Comment 25 Daniel Drake (RETIRED) gentoo-dev

2005-09-29 01:59:56 UTC

Odd, they look fairly random.

If randomize_va_space is 0, do the crashes disappaer?

Could you test vanilla-sources-2.6.14_rc2? Also if you can spare the downtime it
may be worthwhile testing your RAM with memtest86+

Comment 26 khb354102 2005-09-30 06:58:43 UTC

Whether randomize_va_space is 0 or 1 makes absolutely no difference. My
colleague who has been working extensively with the system still believes it to
be some kind of NFS problem.

Comment 27 Daniel Drake (RETIRED) gentoo-dev

2005-10-29 06:59:06 UTC

Please test with gentoo-sources-2.6.14 and let us know if problems still remain.

Comment 28 khb354102 2005-10-31 07:42:58 UTC

We can no longer work on this issue as the machine is now running FreeBSD 5.4.
It is my hope this issue does get resolved soon, however. Best of luck to you all.

Comment 29 Juha Heljoranta 2005-11-04 09:58:15 UTC

emerge fails really often:

Nov  3 23:31:03 sng emerge[12807] general protection rip:2aaaabfefbbc
rsp:7ffffff572d0 error:0
Nov  4 08:58:35 sng emerge[30609]: segfault at 00002aaa0000001b rip
00002aaaabfefbbc rsp 00007ffffff0a050 error 4
Nov  4 19:40:44 sng emerge[18724] general protection rip:2aaaaac8d2c8
rsp:7fffff807b00 error:0

Kernel debug mode on but there is no backtrace.

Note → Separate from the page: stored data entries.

-- ===== PRECONDITION & SPEC =====
-- Pre_ excludes stones lists containing an inner list whose length is not 2: there A's
-- tuple unpacking 'x, y = c' raises ValueError (as does B's).
def Pre_first_impossible (stones : List (List Int)) : Prop :=
  ∀ p ∈ stones, p.length = 2
instance (stones : List (List Int)) : Decidable (Pre_first_impossible stones) := by
  unfold Pre_first_impossible; infer_instance

def pvWitness_first_impossible : List (List Int) := [[0, 0], [0, 1]]

def Spec_first_impossible (stones : List (List Int)) (out : Int) : Prop := out = first_impossible_alt stones
instance (stones : List (List Int)) (out : Int) : Decidable (Spec_first_impossible stones out) := by unfold Spec_first_impossible; infer_instance

-- ===== CLAIM (what is proved, stated in full; the proofs are below) =====
def Claim_equal_first_impossible : Prop := ∀ (stones : List (List Int)), Dom_first_impossible stones → Pre_first_impossible stones → Spec_first_impossible stones (first_impossible stones)

-- ===== LEMMAS AND PROOFS =====

-- direction/neighbourhood geometry and erase: lookup/membership/key-nodup facts (PySem has no erase lemmas)
theorem pvAux_any (l : List ((Int × Int) × Int)) (k q : Int × Int) (h : q ≠ k) :
    (l.filter (fun p => !p.1 == k)).any (fun p => p.1 == q) = l.any (fun p => p.1 == q) := by
  induction l with
  | nil => simp
  | cons p t ih =>
    by_cases hp : p.1 = k
    · subst hp
      have h2 : (p.1 == q) = false := by simpa using (Ne.symm h)
      simp [h2, ih]
    · have : (p.1 == k) = false := by simpa using hp
      simp [this, List.any_cons, ih]

theorem pvContains_erase (d : PySem.Dict (Int × Int) Int) (k q : Int × Int) :
    (d.erase k).contains q = (!(q == k) && d.contains q) := by
  simp only [PySem.Dict.erase, PySem.Dict.contains]
  by_cases h : q = k
  · subst h; simp [List.any_filter]
  · have hb : (q == k) = false := by simpa using h
    simp only [hb, Bool.not_false, Bool.true_and]
    exact pvAux_any d.items k q h

theorem pvAux_find (l : List ((Int × Int) × Int)) (k q : Int × Int) (h : q ≠ k) :
    (l.filter (fun p => !p.1 == k)).find? (fun p => p.1 == q) = l.find? (fun p => p.1 == q) := by
  induction l with
  | nil => simp
  | cons p t ih =>
    by_cases hp : p.1 = k
    · subst hp
      have h2 : (p.1 == q) = false := by simpa using (Ne.symm h)
      simp [h2, ih]
    · have hb : (p.1 == k) = false := by simpa using hp
      by_cases hq : p.1 = q
      · have h2 : (p.1 == q) = true := by simpa using hq
        simp [List.filter_cons, hb, h2]
      · have h2 : (p.1 == q) = false := by simpa using hq
        simp [List.filter_cons, hb, h2, ih]

theorem pvGetD_erase_of_ne (d : PySem.Dict (Int × Int) Int) (k q : Int × Int) (h : q ≠ k) :
    (d.erase k).getD q 0 = d.getD q 0 := by
  simp only [PySem.Dict.getD, PySem.Dict.get?, PySem.Dict.erase]
  rw [pvAux_find d.items k q h]

theorem pvNodup_keys_erase (d : PySem.Dict (Int × Int) Int) (k : Int × Int)
    (h : d.keys.Nodup) : (d.erase k).keys.Nodup := by
  simp only [PySem.Dict.keys, PySem.Dict.erase] at *
  exact (List.Sublist.map _ List.filter_sublist).nodup h

theorem pvDirs_nodup : pvDirs.Nodup := by decide

theorem pvNeg_mem (d : Int × Int) (h : d ∈ pvDirs) : (-d.1, -d.2) ∈ pvDirs := by
  fin_cases h <;> decide

theorem pvMem_neigh (q c : Int × Int) :
    q ∈ pvNeigh c ↔ (q.1 - c.1, q.2 - c.2) ∈ pvDirs := by
  simp only [pvNeigh, List.mem_map]
  constructor
  · rintro ⟨d, hd, rfl⟩
    simpa using hd
  · intro h
    exact ⟨(q.1 - c.1, q.2 - c.2), h, by simp⟩

theorem pvMem_neigh_symm (q c : Int × Int) : q ∈ pvNeigh c ↔ c ∈ pvNeigh q := by
  rw [pvMem_neigh, pvMem_neigh]
  constructor
  · intro h
    have := pvNeg_mem _ h
    simpa [neg_sub] using this
  · intro h
    have := pvNeg_mem _ h
    simpa [neg_sub] using this

theorem pvNeigh_nodup (c : Int × Int) : (pvNeigh c).Nodup := by
  refine List.Nodup.map ?_ pvDirs_nodup
  intro a b h
  have h1 := congrArg Prod.fst h
  have h2 := congrArg Prod.snd h
  simp at h1 h2
  exact Prod.ext h1 h2

-- neighbour sums
theorem pvNsum_ne_exists (g : PySem.Dict (Int × Int) Int) (q : Int × Int)
    (h : pvNsumB g q ≠ 0) :
    ∃ d ∈ pvDirs, g.contains (q.1 + d.1, q.2 + d.2) = true := by
  by_contra hno
  push_neg at hno
  apply h
  apply List.sum_eq_zero
  intro x hx
  obtain ⟨d, hd, rfl⟩ := List.mem_map.mp hx
  exact PySem.Dict.getD_of_not_contains g 0 (by simpa using hno d hd)

theorem pvSumAux (ds : List (Int × Int)) (hnd : ds.Nodup) (g : PySem.Dict (Int × Int) Int)
    (c : Int × Int) (w : Int) (q : Int × Int) (hc : g.contains c = false) :
    (ds.map (fun d => (g.insert c w).getD (q.1 + d.1, q.2 + d.2) 0)).sum
      = (ds.map (fun d => g.getD (q.1 + d.1, q.2 + d.2) 0)).sum
        + (if (c.1 - q.1, c.2 - q.2) ∈ ds then w else 0) := by
  induction ds with
  | nil => simp
  | cons d t ih =>
    rcases List.nodup_cons.mp hnd with ⟨hdt, hnt⟩
    by_cases hd : d = (c.1 - q.1, c.2 - q.2)
    · subst hd
      have hqc : (q.1 + (c.1 - q.1), q.2 + (c.2 - q.2)) = c := by
        exact Prod.ext_iff.mpr ⟨by omega, by omega⟩
      have hmem : (c.1 - q.1, c.2 - q.2) ∉ t := hdt
      simp only [List.map_cons, List.sum_cons, hqc, PySem.Dict.getD_insert_self,
        ih hnt, PySem.Dict.getD_of_not_contains g 0 hc, List.mem_cons]
      simp [hmem]
      ring
    · have hne : (q.1 + d.1, q.2 + d.2) ≠ c := by
        intro hcontra
        have h1 : q.1 + d.1 = c.1 := congrArg Prod.fst hcontra
        have h2 : q.2 + d.2 = c.2 := congrArg Prod.snd hcontra
        exact hd (Prod.ext_iff.mpr ⟨by omega, by omega⟩)
      simp only [List.map_cons, List.sum_cons,
        PySem.Dict.getD_insert_of_ne g w 0 hne, ih hnt, List.mem_cons]
      have : ((c.1 - q.1, c.2 - q.2) = d) = False := by
        simp [Ne.symm hd]
      simp [this]
      ring

theorem pvNsum_insert (g : PySem.Dict (Int × Int) Int) (c : Int × Int) (w : Int)
    (q : Int × Int) (hc : g.contains c = false) :
    pvNsumB (g.insert c w) q = pvNsumB g q + (if q ∈ pvNeigh c then w else 0) := by
  have h1 := pvSumAux pvDirs pvDirs_nodup g c w q hc
  have h2 : ((c.1 - q.1, c.2 - q.2) ∈ pvDirs) ↔ q ∈ pvNeigh c := by
    rw [← pvMem_neigh c q, pvMem_neigh_symm]
  simp only [pvNsumB]
  rw [h1]
  by_cases hm : q ∈ pvNeigh c
  · rw [if_pos (h2.mpr hm), if_pos hm]
  · rw [if_neg (fun h => hm (h2.mp h)), if_neg hm]

-- the state invariant tying A's sums dict to B's recomputation
def pvInv (g s : PySem.Dict (Int × Int) Int) : Prop :=
  g.keys.Nodup ∧ s.keys.Nodup ∧
  (∀ c, g.contains c = true → 1 ≤ g.getD c 0) ∧
  (∀ q, s.contains q = true → g.contains q = false ∧ s.getD q 0 = pvNsumB g q) ∧
  (∀ q, g.contains q = false → pvNsumB g q ≠ 0 → s.contains q = true)

-- the 'if q not in G: s[q] += w' loop, characterized
theorem pvUpsert_getD (G : PySem.Dict (Int × Int) Int) (w : Int) (L : List (Int × Int))
    (hnd : L.Nodup) : ∀ (s : PySem.Dict (Int × Int) Int) (q : Int × Int),
    (L.foldl (fun s q' => if G.contains q' then s else s.modify q' 0 (· + w)) s).getD q 0
      = s.getD q 0 + (if q ∈ L ∧ G.contains q = false then w else 0) := by
  induction L with
  | nil => intro s q; simp
  | cons a t ih =>
    intro s q
    rcases List.nodup_cons.mp hnd with ⟨hat, hnt⟩
    simp only [List.foldl_cons]
    by_cases hGa : G.contains a
    · rw [if_pos hGa, ih hnt s q]
      by_cases hq : q = a
      · subst hq
        simp [hGa]
      · have : (q ∈ a :: t) ∧ G.contains q = false ↔ (q ∈ t) ∧ G.contains q = false := by
          simp [List.mem_cons, hq]
        by_cases h2 : q ∈ t ∧ G.contains q = false
        · rw [if_pos h2, if_pos (this.mpr h2)]
        · rw [if_neg h2, if_neg (fun h => h2 (this.mp h))]
    · rw [if_neg hGa, ih hnt _ q, PySem.Dict.getD_modify]
      by_cases hq : q = a
      · subst hq
        have hnot : ¬(q ∈ t ∧ G.contains q = false) := fun h => hat h.1
        rw [if_pos rfl, if_neg hnot, if_pos ⟨List.mem_cons_self, by simpa using hGa⟩]
        ring
      · rw [if_neg hq]
        by_cases h2 : q ∈ t ∧ G.contains q = false
        · rw [if_pos h2, if_pos ⟨List.mem_cons_of_mem a h2.1, h2.2⟩]
        · have : ¬((q ∈ a :: t) ∧ G.contains q = false) := by
            intro h
            exact h2 ⟨(List.mem_cons.mp h.1).resolve_left hq, h.2⟩
          rw [if_neg h2, if_neg this]

theorem pvUpsert_contains (G : PySem.Dict (Int × Int) Int) (w : Int) (L : List (Int × Int)) :
    ∀ (s : PySem.Dict (Int × Int) Int) (q : Int × Int),
    (L.foldl (fun s q' => if G.contains q' then s else s.modify q' 0 (· + w)) s).contains q
      = (s.contains q || (decide (q ∈ L) && !G.contains q)) := by
  induction L with
  | nil => intro s q; simp
  | cons a t ih =>
    intro s q
    simp only [List.foldl_cons]
    by_cases hGa : G.contains a
    · rw [if_pos hGa, ih s q]
      by_cases hq : q = a
      · subst hq; simp [hGa]
      · simp [List.mem_cons, hq]
    · rw [if_neg hGa, ih _ q, PySem.Dict.contains_modify]
      by_cases hq : q = a
      · subst hq
        simp [hGa]
      · have : (q == a) = false := by simpa using hq
        simp [this, List.mem_cons, hq]

theorem pvUpsert_nodup (G : PySem.Dict (Int × Int) Int) (w : Int) (L : List (Int × Int)) :
    ∀ (s : PySem.Dict (Int × Int) Int), s.keys.Nodup →
    (L.foldl (fun s q' => if G.contains q' then s else s.modify q' 0 (· + w)) s).keys.Nodup := by
  induction L with
  | nil => intro s h; simpa
  | cons a t ih =>
    intro s h
    simp only [List.foldl_cons]
    by_cases hGa : G.contains a
    · rw [if_pos hGa]; exact ih s h
    · rw [if_neg hGa]
      exact ih _ (PySem.Dict.nodup_keys_insert _ _ _ h)

-- Python's tuple sort = sort by the lexicographic key
theorem pvSorted2_eq_sorted (xs : List (Int × Int)) :
    PySem.List.sorted2 xs Prod.fst Prod.snd
      = PySem.List.sorted xs (fun x => toLex x) false := by
  rw [PySem.List.sorted_eq_foldl_insertBy]
  unfold PySem.List.sorted2
  have hfun : (fun (a b : Int × Int) =>
        (decide (a.1 < b.1) || (!decide (b.1 < a.1) && decide (a.2 < b.2))))
      = (fun (a b : Int × Int) => decide (toLex a < toLex b)) := by
    funext a b
    rcases lt_trichotomy a.1 b.1 with h | h | h
    · simp [Prod.Lex.lt_iff, h]
    · simp [Prod.Lex.lt_iff, h, lt_irrefl]
    · simp [Prod.Lex.lt_iff, h, not_lt.mpr (le_of_lt h), h.ne']
  simp only [if_neg (by decide : ¬(false = true))]
  rw [hfun]

theorem pvSorted2_eq_of_perm (xs ys : List (Int × Int)) (h : xs.Perm ys) :
    PySem.List.sorted2 xs Prod.fst Prod.snd = PySem.List.sorted2 ys Prod.fst Prod.snd := by
  rw [pvSorted2_eq_sorted, pvSorted2_eq_sorted]
  exact PySem.List.sorted_eq_sorted_of_perm xs ys _ toLex.injective h

-- candidate sets
theorem pvMem_candsA (s : PySem.Dict (Int × Int) Int) (v : Int) (hnd : s.keys.Nodup)
    (q : Int × Int) :
    q ∈ (s.items.filter (fun ct => ct.2 == v)).map Prod.fst
      ↔ s.contains q = true ∧ s.getD q 0 = v := by
  constructor
  · intro h
    obtain ⟨⟨q', t⟩, hmem, rfl⟩ := List.mem_map.mp h
    rcases List.mem_filter.mp hmem with ⟨hit, hv⟩
    have ht : t = v := by simpa using hv
    subst ht
    have hget : s.get? q' = some t := (PySem.Dict.get?_eq_some_iff_mem_items s q' t hnd).mpr hit
    refine ⟨?_, ?_⟩
    · rw [PySem.Dict.contains_eq_isSome_get?, hget]; rfl
    · simp [PySem.Dict.getD, hget]
  · rintro ⟨hc, hd⟩
    have hsome : (s.get? q).isSome := by rw [← PySem.Dict.contains_eq_isSome_get?]; exact hc
    obtain ⟨t, ht⟩ := Option.isSome_iff_exists.mp hsome
    have htv : t = v := by
      have := hd
      simp [PySem.Dict.getD, ht] at this
      exact this
    subst htv
    refine List.mem_map.mpr ⟨(q, t), List.mem_filter.mpr ⟨?_, by simp⟩, rfl⟩
    exact (PySem.Dict.get?_eq_some_iff_mem_items s q t hnd).mp ht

# cat /sys/devices/system/cpu/cpu0/cpufreq/scaling_governor
ondemand
# cat /proc/sys/kernel/randomize_va_space
1
# emerge --info
Portage 2.0.51.22-r3 (default-linux/amd64/2005.1, gcc-3.4.4, glibc-2.3.5-r2,
2.6.14-gentoo x86_64)
=================================================================
System uname: 2.6.14-gentoo x86_64 AMD Athlon(tm) 64 Processor 3500+
Gentoo Base System version 1.6.13
sys-devel/binutils:  2.15.92.0.2-r10
sys-devel/libtool:   1.5.20
virtual/os-headers:  2.6.11-r2
ACCEPT_KEYWORDS="amd64"
AUTOCLEAN="yes"
CBUILD="x86_64-pc-linux-gnu"
CFLAGS="-march=athlon64 -O3 -pipe -fomit-frame-pointer"
CHOST="x86_64-pc-linux-gnu"
CXXFLAGS="-march=athlon64 -O3 -pipe -fomit-frame-pointer"

I'll try changing cpu governor and disable va randomization.